Clark Diggs was coached by her brother, J.J. Clark, who is the former women's coach at the University of Tennessee. J.J. also coached two other 800m runners: his wife, Jearl Miles Clark, and his younger sister, Hazel Clark. Hazel, Jearl and Joetta were all ranked #1 in America at one point in time. This Clark Team is known as the First Family of Track & Field because of their 800m dominance. At the 2000 Olympic Trials the family pulled off a remarkable sweep of the three Olympic qualifying positions with Hazel winning, Jearl second and Joetta making her final Olympic team at age 38 in third. She was the second oldest female Olympic track team member that year and the fifth oldest of all time. She was the team captain in 2000. She is the oldest ever to qualify in a track running event.

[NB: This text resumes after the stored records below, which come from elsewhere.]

-- pv_equiv track=rewrite | github.com/kazuhayase/study | GCJ/2017/Qualification/ProbC/Small/SmallProbC.py | solve
-- ===== SOURCE A (Python) =====
-- import heapq
--
-- def solve(N,K):
--     q=[]
--     heapq.heappush(q,N*-1)
--     ma=mb=0
--     for i in range(K):
--         a=heapq.heappop(q)
--         a *= -1
--         ma=(a-1)>>1
--         mb=a-1-ma
--         heapq.heappush(q,ma*-1)
--         heapq.heappush(q,mb*-1)
--     return(' '.join(map(str,[max(ma,mb), min(ma,mb)])))
-- ===== SOURCE B (Python) =====
-- # Run-length processing of segment sizes: instead of a heap holding every
-- # segment, keep a descending list of (size, count) runs and split a whole run
-- # of equal largest segments at once; the two halves of a size come from
-- # closed-form floor divisions.
-- def _insert(runs, x, c):
--     """Merge a run of c segments of size x into the descending run list."""
--     i = 0
--     while i < len(runs) and runs[i][0] > x:
--         i += 1
--     if i < len(runs) and runs[i][0] == x:
--         runs[i] = (x, runs[i][1] + c)
--     else:
--         runs.insert(i, (x, c))
--
-- def solve(N, K):
--     if K <= 0:
--         return "0 0"
--     runs = [(N, 1)]              # segment sizes, descending, run-length encoded
--     while True:
--         a, c = runs.pop(0)       # every one of the c largest segments splits before any smaller one
--         if K <= c:
--             break
--         K -= c
--         _insert(runs, (a - 1) // 2, c)
--         _insert(runs, a // 2, c)
--     return "%d %d" % (a // 2, (a - 1) // 2)
-- ===== Notes on version B (the rewrite author's own statement) =====
-- stated objective: faster
-- what changed: Replaces the binary heap of K negated segment sizes (one heappush/heappop per split) by a descending run-length encoded list of (size, count) runs whose whole run of equal largest sizes is split in one step, with the printed halves computed by closed-form floor divisions; Pre_ excludes N <= -2 with K >= 2, where repeatedly splitting a negative 'length' is outside the task's natural domain and A's values are artefacts of its heap encoding (N >= -1 and single-split calls K <= 1 are admitted and proved for every N).
-- outside the precondition, e.g. on solve(-9, 3): A returns '-2 -2', B returns '-3 -3'; on solve(-7, 4): A returns '-1 -1', B returns '-1 -2'
import Mathlib
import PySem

Later she added a graduate degree in recreation administration. Like her father, educator Joe Louis Clark did, she now works the lecture circuit.

==Personal life==

Raised in the South Ward of Newark, New Jersey, she lived there during the 1967 riots. Living in South Orange, New Jersey, she attended Columbia High School, where she started her career in track and field, winning the state Meet of Champions in all four years.

She has a husband, Ronald Diggs, who is a businessman, and a daughter, Talitha LaNae Clark Diggs, who was the 2014 USATF | Hershey National Champion in the long jump and 2019 Pennsylvania State Champion at 200 and 400 meters as a high school junior.

==Career==

She added a graduate degree in recreation administration.

In June 1997, she was appointed by NJ Governor Christine Todd Whitman as one of eight commissioners of the New Jersey Sports and Exposition Authority, where she is responsible for helping to ensure that the Meadowlands Sports Complex continues to serve as a national and international model for sports, racing entertainment and exposition industries.

Clark Diggs was chosen as Sports Illustrated Hometown Hero for her work with youth, and in 1998 she also received the Visa Humanitarian award for her involvement with children. In October, Clark Diggs received the New Jersey Pioneer Women of the 90s Award. Moreover, because of her longevity, and consistency, she is considered by sports enthusiasts as "America's most successful middle distance runner" ever.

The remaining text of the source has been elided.